У Набокова внимание сосредоточено на самом акте зрения или визуализации и на тех оптических эффектах, что возникают в пространстве между наблюдателем и наблюдаемым: для него важно именно "соучастие" мира и наблюдателя. В этом смысле его метод сопоставим с сезанновским: "Сезанн хотел преодолеть саму дистанцию между наблюдателем и наблюдаемым и разбить таким образом окно, отделяющее зрителя от находящейся по другую сторону сцены. Его задачей <...> было уловить сам момент новизны мира, до того как он расщепился в дуализмы субъекта и объекта или модальности отдельных чувств" (Jay 1993: 159). Описание визуальных явлений может иметь у Набокова и нарративную функцию, и метанарративную.

В первом случае интересно исследовать "фигуры фокализации" (Mieke Bal) в узком смысле и их роль в повествовании: именно они помогают читателю ориентироваться в вымышленном художественном пространстве. У Набокова, как и у Роб-Грийе, довольно част "имперсональный взгляд", который иногда оказывается персональным, а иногда не допускает определенной идентификации наблюдателя. Так, понятно, что иллюзия движущегося города в начале романа "Король, дама, валет" дана с точки зрения Франца, сидящего в поезде. С другой стороны, красочное описание ночного Берлина с излюбленным набоковским образом калейдоскопа, по-видимому, предполагает "авторский" взгляд на эту ночную прогулку героя: "Перспективы были переменчивы, как будто улицу встряхивали, меняя сочетания бесчисленных цветных осколков в черной глубине" (Набоков 1999, 2: 178; см. обсуждение этого фрагмента в: Tammi 1985: 109).

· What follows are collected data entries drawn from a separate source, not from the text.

-- pv_equiv track=rewrite | github.com/richedperson1/DSA | dynamic programming/Dice throw.py | diceThrowTab
-- ===== SOURCE A (Python) =====
-- def diceThrowTab(n, m, x):
--     dp = [[0]*(x+1) for i in range(n+1)]
--     dp[0][0] = 1
--
--     for nn in range(1, n+1):
--         for tar in range(1, x+1):
--             final = 0
--             for face in range(1, m+1):
--                 if tar-face >= 0:
--                     final += dp[nn-1][tar-face]
--
--             dp[nn][tar] = final
--
--     return dp[n][-1]
-- ===== SOURCE B (Python) =====
-- def diceThrowTab(n, m, x):
--     row = [0] * (x + 1)
--     row[0] = 1
--     w = max(m, 0)
--     for _ in range(n):
--         pref = [0]
--         s = 0
--         for v in row:
--             s += v
--             pref.append(s)
--         new = [0] * (x + 1)
--         for t in range(1, x + 1):
--             lo = max(0, t - w)
--             new[t] = pref[t] - pref[lo]
--         row = new
--     return row[x]
-- ===== Notes on version B (the rewrite author's own statement) =====
-- stated objective: faster
-- what changed: replaces the inner loop over all m faces by a prefix-sum array of the previous DP row, so each cell is one window difference instead of an m-term sum, and keeps only one row instead of the full (n+1)x(x+1) table
import Mathlib
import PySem

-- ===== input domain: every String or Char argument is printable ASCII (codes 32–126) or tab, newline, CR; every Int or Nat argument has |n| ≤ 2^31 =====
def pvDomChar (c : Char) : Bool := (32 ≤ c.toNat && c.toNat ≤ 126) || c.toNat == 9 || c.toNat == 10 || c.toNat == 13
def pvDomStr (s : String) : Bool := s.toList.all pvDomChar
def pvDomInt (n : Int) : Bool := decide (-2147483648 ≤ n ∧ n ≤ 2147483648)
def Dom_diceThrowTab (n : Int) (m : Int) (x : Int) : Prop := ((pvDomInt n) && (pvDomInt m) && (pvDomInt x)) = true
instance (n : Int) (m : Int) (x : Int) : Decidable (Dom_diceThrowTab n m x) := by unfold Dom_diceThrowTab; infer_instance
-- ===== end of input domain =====

-- B replaces A's inner loop over all m faces by a prefix-sum of the previous DP row (one window
-- difference per cell) and keeps a single row instead of the whole table (objective: faster).

-- ===== PORT A =====
-- dp[i] (row read; out-of-range default [] is never hit inside Pre_)
def pvGetRow (dp : List (List Int)) (i : Int) : List Int := (PySem.List.pyGet? dp i).getD []
-- dp[i][j] (default 0 never hit inside Pre_)
def pvGet2 (dp : List (List Int)) (i : Int) (j : Int) : Int := (PySem.List.pyGet? (pvGetRow dp i) j).getD 0
-- row[j] = v (indices used are always ≥ 0 and in range inside Pre_)
def pvSetRow (row : List Int) (j : Int) (v : Int) : List Int := row.set j.toNat v
-- dp[i][j] = v
def pvSet2 (dp : List (List Int)) (i : Int) (j : Int) (v : Int) : List (List Int) :=
  dp.set i.toNat (pvSetRow (pvGetRow dp i) j v)

def diceThrowTab (n : Int) (m : Int) (x : Int) : Int :=
  -- dp = [[0]*(x+1) for i in range(n+1)]
  let dp : List (List Int) :=
    (PySem.List.pyRange 0 (n+1) 1).map (fun _ => List.replicate (x+1).toNat 0)
  -- dp[0][0] = 1
  let dp := pvSet2 dp 0 0 1
  let dp := (PySem.List.pyRange 1 (n+1) 1).foldl (fun dp nn =>
    (PySem.List.pyRange 1 (x+1) 1).foldl (fun dp tar =>
      let final := (PySem.List.pyRange 1 (m+1) 1).foldl (fun final face =>
        if tar - face ≥ 0 then final + pvGet2 dp (nn-1) (tar-face) else final) 0
      pvSet2 dp nn tar final) dp) dp
  -- return dp[n][-1]
  (PySem.List.pyGet? (pvGetRow dp n) (-1)).getD 0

Во втором случае можно говорить о визуальных метафорах, понимая метафору как любое переносное употребление, как "троп" вообще. Визуальная метафора вводит авторский "преломляющий угол" или ракурс в организации текста: речь идет о позиции или точке зрения (С. Чатман предлагает термин "slant"). В любом случае эти приемы сближают текст с живописью модернизма и с кинонарративом, где зритель должен найти "перцептивный метод", заложенный в самом тексте, для понимания этого текста (Branigan 1984: 3-4). Роман "The Prizmatic Bezel" Себастьяна Найта требует именно такого подхода: "герои книги суть то, что можно неточно назвать "методами композиции". Это как если бы художник сказал: смотрите, я вам покажу не изображение ландшафта, но изображение разных способов изображения какого-то ландшафта, и я верю, что их гармоническое слияние покажет ландшафт, каким вы должны его видеть по моему замыслу" (Nabokov 1995: 79).

В отличие от чисто металитературной прозы (metafiction), где время рассказывания важнее времени рассказа (Стерн, многие тексты постмодернизма), у Набокова обычно линейное, развивающееся во времени повествование (иллюзия "реальной" истории), а хронологические отклонения и перестановки (анахронии) мотивируются событиями этой истории (сны, воспоминания и т.д. как причина "заходов" в прошлое или будущее). Однако определенные, первоначально кажущиеся второстепенными рекуррентные детали постепенно образуют новую повествовательную линию: находясь сначала в вертикальном измерении текста, она выходит в горизонтальное, охватывает основное повествование новой сетью смыслов, подрывает иллюзию его "реальности" или "последовательности" и образует неожиданный поворот ("разгадку"). Такое построение обычно в детективной прозе и романе тайн (Шкловский 1925), но у Набокова оно имеет металитературное значение. Леона Токер (Toker 1989: 48-49) тонко анализирует этот прием как способ авторского вмешательства под видом метафорической "контригры" судьбы или Фатума: метафора "руки Фатума" указывает на автора, "сценариста", мага, который "организует фокус". Судьба (автор) вступает в борьбу с "фатальностью" самого нарратива, где сцепления образуют последовательность, "случайность маскируется под выбор" и само высказывание уже задает причинно-следственную цепь: "На самом деле, есть все основания думать, что главная пружина нарративной активности - само смешение последовательности и причинно-следственности: то, что идет после, читается в нарративе как вследствие; в этом случае нарратив будет систематическим приложением логической ошибки, обличенной схоластицизмом в формуле post hoc, ergo propter hoc, которая вполне могла бы быть девизом Судьбы - нарратив это просто "язык" судьбы; такое "сплющивание" логики и темпоральности достигается арматурой основных функций <...> основные функции - это моменты риска в нарративе" (Barthes 1994: 108-109).